Data records:

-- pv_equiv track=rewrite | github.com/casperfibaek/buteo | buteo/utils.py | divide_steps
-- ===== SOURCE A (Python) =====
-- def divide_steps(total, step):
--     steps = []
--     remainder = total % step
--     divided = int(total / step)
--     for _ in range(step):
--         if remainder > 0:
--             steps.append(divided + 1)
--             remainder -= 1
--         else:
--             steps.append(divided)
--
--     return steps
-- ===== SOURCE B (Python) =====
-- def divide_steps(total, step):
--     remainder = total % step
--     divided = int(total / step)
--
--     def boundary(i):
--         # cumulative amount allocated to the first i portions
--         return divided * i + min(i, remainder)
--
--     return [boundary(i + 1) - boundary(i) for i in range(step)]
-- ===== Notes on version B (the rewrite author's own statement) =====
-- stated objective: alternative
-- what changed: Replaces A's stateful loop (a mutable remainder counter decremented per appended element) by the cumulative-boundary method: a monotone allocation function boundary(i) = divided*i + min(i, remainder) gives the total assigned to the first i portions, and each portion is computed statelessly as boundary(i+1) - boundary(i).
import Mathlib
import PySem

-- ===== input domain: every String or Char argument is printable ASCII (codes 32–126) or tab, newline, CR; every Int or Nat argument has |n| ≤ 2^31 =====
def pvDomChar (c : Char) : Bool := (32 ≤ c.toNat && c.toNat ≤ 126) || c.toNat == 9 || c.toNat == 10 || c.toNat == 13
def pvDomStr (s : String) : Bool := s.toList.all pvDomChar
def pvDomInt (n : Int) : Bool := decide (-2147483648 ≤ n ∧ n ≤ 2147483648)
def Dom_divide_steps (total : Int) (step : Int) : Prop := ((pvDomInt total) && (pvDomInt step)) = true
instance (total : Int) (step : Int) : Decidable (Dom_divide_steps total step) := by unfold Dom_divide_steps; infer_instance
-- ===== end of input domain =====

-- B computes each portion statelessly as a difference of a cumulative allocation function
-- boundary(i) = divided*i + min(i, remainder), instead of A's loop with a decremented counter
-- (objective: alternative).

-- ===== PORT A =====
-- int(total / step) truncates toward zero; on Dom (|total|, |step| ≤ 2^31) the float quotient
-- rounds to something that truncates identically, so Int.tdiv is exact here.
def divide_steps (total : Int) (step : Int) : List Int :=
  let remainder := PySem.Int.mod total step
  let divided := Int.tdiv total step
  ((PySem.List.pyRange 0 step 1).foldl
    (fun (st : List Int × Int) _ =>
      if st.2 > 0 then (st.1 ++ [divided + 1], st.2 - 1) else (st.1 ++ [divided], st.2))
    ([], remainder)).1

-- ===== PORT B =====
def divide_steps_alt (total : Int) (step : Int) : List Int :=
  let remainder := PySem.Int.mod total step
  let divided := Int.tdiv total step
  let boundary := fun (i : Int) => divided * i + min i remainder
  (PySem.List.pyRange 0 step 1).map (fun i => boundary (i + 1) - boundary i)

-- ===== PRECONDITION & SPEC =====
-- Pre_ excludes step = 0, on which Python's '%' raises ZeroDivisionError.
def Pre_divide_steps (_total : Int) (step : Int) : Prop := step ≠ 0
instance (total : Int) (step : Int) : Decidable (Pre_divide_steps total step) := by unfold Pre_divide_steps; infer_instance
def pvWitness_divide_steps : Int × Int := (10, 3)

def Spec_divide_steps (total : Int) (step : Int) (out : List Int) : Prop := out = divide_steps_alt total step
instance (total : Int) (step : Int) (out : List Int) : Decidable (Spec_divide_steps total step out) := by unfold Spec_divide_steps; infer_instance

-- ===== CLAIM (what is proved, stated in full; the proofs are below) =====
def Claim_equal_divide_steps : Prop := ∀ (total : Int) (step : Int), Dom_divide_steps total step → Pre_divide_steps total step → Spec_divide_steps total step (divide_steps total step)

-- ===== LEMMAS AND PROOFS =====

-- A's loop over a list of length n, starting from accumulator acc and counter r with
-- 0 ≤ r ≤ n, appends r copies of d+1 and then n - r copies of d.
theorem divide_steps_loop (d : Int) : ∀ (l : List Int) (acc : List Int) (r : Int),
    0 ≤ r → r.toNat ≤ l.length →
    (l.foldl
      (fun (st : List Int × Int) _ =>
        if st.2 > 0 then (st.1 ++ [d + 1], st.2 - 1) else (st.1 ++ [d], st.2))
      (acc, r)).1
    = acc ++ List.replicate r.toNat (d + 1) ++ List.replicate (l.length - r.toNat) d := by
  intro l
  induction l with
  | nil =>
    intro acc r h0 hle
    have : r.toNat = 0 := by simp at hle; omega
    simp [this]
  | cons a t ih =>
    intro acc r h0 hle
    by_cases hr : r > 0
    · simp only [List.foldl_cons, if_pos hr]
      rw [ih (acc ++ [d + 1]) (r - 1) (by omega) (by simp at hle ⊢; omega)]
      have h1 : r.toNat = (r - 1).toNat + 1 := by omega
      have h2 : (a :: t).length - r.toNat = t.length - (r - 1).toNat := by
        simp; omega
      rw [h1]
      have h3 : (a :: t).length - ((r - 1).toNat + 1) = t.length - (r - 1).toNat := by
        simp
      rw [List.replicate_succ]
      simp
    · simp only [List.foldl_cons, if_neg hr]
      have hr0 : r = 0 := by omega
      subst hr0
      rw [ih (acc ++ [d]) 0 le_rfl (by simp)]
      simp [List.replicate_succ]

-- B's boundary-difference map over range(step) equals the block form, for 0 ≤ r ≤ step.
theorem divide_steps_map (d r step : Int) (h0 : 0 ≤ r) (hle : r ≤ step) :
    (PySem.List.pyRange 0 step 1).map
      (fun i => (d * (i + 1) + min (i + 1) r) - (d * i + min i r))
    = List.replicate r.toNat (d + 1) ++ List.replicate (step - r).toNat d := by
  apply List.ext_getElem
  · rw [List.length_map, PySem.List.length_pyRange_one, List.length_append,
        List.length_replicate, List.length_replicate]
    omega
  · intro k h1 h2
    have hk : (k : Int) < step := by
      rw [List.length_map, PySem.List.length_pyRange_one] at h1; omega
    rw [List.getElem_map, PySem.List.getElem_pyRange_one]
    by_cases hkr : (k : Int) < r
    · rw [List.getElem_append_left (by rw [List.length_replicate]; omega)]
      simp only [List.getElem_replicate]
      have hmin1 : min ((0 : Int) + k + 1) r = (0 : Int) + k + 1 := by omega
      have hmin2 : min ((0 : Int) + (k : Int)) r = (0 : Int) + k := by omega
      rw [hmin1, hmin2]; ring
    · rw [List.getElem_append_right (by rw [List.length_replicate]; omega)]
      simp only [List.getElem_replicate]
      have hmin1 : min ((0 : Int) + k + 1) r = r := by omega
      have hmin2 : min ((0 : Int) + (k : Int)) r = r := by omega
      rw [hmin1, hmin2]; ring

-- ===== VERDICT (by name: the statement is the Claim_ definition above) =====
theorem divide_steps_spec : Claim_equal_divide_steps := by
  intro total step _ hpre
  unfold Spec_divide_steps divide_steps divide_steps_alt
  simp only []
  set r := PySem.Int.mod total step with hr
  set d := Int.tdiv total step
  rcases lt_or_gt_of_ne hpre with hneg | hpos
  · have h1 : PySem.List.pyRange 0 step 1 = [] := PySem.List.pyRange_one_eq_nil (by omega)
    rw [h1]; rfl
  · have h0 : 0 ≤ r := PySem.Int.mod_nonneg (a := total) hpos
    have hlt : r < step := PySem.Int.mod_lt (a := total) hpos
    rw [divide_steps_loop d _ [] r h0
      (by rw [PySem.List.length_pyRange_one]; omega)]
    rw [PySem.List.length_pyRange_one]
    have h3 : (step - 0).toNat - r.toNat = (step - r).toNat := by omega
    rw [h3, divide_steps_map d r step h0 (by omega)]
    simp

==

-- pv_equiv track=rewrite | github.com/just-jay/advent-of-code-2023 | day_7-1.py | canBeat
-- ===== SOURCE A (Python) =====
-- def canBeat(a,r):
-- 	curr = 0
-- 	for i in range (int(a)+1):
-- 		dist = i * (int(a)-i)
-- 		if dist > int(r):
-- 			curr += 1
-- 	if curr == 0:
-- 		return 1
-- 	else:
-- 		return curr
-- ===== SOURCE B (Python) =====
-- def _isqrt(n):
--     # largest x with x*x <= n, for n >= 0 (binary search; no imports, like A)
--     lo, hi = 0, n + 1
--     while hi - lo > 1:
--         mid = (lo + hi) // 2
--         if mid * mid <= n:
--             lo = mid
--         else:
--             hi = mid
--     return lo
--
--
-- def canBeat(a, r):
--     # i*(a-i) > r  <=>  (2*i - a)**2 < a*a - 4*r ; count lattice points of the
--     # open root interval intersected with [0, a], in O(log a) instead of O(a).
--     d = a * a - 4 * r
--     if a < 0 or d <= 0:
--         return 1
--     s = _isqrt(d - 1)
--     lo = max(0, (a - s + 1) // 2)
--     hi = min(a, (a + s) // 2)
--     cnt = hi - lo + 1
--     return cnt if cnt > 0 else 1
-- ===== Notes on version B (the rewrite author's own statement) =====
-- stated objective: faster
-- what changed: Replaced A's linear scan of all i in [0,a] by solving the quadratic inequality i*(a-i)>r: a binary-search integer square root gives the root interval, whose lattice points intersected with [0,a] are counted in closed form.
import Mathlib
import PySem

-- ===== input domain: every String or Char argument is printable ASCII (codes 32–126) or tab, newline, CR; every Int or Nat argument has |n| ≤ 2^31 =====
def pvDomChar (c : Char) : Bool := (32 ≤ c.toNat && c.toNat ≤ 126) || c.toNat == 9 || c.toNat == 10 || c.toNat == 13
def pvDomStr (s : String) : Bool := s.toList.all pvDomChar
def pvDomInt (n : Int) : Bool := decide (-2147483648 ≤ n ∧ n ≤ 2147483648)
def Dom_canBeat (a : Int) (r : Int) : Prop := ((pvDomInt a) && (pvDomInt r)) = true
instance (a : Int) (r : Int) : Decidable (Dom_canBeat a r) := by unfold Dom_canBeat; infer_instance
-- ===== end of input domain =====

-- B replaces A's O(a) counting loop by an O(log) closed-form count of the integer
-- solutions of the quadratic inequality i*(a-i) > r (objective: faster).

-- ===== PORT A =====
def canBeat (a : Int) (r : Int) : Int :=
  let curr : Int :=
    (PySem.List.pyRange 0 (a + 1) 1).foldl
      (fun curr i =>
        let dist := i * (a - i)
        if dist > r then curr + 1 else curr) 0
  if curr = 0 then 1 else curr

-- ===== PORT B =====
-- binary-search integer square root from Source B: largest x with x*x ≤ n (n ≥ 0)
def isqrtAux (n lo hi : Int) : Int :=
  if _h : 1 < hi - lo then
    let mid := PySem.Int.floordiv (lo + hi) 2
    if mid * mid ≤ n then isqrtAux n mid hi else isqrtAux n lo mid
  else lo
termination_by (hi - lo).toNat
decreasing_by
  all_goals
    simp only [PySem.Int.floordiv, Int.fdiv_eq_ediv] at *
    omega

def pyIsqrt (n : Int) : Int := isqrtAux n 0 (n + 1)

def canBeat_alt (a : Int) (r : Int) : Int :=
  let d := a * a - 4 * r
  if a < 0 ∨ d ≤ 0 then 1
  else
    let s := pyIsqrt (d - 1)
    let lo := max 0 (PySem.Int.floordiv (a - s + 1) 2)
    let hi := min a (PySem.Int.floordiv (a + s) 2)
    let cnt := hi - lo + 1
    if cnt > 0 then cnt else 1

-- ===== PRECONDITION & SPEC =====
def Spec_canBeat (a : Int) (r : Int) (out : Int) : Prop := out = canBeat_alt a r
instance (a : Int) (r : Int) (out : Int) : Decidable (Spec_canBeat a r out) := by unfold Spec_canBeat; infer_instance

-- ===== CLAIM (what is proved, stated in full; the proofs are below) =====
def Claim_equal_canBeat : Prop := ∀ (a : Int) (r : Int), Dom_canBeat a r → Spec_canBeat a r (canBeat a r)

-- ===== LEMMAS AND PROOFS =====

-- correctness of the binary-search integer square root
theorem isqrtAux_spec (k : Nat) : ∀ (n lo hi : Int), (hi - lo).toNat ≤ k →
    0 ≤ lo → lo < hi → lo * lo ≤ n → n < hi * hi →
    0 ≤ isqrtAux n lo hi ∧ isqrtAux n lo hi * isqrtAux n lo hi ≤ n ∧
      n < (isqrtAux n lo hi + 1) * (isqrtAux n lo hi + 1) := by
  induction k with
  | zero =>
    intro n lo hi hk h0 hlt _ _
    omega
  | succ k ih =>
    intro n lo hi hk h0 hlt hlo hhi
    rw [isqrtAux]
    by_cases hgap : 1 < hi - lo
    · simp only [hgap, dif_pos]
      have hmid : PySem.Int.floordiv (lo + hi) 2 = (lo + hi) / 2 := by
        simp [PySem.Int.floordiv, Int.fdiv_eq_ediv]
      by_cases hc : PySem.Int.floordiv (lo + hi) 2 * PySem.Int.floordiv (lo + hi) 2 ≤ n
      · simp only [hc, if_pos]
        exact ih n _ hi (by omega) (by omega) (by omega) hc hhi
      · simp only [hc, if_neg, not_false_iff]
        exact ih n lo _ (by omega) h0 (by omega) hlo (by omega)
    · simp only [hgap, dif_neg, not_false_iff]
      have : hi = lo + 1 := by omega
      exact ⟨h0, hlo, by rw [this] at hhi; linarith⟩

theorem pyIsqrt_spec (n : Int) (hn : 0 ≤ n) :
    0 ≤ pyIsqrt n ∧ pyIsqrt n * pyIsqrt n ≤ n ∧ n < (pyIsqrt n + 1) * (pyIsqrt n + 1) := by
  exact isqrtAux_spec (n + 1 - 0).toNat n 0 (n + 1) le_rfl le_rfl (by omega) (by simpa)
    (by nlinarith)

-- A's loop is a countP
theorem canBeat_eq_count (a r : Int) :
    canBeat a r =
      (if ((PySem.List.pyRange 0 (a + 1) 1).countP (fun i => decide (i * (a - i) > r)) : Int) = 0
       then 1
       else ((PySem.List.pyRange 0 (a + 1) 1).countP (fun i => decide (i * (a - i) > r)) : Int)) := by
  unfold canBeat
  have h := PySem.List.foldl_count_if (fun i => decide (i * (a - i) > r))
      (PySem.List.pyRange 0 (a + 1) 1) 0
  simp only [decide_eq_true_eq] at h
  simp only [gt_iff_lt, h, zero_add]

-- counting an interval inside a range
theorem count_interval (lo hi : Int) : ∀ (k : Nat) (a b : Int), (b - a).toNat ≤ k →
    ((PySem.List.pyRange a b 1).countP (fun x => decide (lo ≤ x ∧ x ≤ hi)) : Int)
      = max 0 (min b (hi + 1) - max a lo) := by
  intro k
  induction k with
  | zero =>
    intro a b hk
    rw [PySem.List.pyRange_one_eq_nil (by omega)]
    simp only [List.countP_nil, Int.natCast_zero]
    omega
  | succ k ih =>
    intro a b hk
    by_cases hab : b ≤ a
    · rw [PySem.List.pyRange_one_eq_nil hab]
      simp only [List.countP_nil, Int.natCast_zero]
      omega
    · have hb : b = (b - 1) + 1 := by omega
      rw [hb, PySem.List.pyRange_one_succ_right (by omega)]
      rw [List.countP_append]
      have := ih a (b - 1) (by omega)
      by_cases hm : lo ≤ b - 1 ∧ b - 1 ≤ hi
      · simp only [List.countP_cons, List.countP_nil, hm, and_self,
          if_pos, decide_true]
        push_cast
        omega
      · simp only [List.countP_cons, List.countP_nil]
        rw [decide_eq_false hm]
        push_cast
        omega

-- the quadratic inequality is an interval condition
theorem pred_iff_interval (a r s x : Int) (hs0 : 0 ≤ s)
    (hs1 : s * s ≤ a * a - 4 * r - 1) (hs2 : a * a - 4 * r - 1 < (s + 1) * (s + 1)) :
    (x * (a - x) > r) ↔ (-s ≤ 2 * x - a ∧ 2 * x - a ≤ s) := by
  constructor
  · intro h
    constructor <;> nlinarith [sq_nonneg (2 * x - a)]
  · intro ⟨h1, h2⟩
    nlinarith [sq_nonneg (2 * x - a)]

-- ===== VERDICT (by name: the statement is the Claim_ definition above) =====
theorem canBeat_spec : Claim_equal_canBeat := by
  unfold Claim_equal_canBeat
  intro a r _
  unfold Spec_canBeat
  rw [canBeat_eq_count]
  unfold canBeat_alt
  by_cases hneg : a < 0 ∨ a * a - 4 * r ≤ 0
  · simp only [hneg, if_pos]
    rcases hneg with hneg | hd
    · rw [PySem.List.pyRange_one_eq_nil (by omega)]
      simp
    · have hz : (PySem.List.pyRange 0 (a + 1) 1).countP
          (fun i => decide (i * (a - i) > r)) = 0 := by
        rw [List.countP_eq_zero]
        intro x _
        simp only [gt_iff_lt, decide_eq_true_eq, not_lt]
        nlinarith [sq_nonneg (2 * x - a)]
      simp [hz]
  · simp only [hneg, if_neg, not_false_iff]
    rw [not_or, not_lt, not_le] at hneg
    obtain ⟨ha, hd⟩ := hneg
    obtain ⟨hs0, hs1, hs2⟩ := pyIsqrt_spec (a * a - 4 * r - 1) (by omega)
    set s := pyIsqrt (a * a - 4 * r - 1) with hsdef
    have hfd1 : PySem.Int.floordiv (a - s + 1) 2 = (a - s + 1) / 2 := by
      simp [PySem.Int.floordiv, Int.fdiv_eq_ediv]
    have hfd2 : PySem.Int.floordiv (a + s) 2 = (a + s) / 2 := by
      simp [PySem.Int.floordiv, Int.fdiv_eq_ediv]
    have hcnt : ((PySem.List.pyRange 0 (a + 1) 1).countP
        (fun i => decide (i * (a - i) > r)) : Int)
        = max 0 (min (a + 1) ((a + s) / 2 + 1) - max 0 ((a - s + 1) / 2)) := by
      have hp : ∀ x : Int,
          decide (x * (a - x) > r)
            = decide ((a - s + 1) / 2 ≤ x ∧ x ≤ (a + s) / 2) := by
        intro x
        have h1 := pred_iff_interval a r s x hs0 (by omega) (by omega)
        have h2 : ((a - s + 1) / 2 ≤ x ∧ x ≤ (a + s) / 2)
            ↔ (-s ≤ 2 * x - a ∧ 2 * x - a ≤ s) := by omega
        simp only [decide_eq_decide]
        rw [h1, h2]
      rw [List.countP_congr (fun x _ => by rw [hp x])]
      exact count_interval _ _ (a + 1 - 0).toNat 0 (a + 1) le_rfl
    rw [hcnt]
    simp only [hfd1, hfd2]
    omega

## Task requirements
Begin at the line above that has "if dist > r" and stop after the line that has "let mid := PySem.Int.floordiv (lo + hi) 2", copying each line exactly and adding nothing else.

## Written reply
        if dist > r then curr + 1 else curr) 0
  if curr = 0 then 1 else curr

-- ===== PORT B =====
-- binary-search integer square root from Source B: largest x with x*x ≤ n (n ≥ 0)
def isqrtAux (n lo hi : Int) : Int :=
  if _h : 1 < hi - lo then
    let mid := PySem.Int.floordiv (lo + hi) 2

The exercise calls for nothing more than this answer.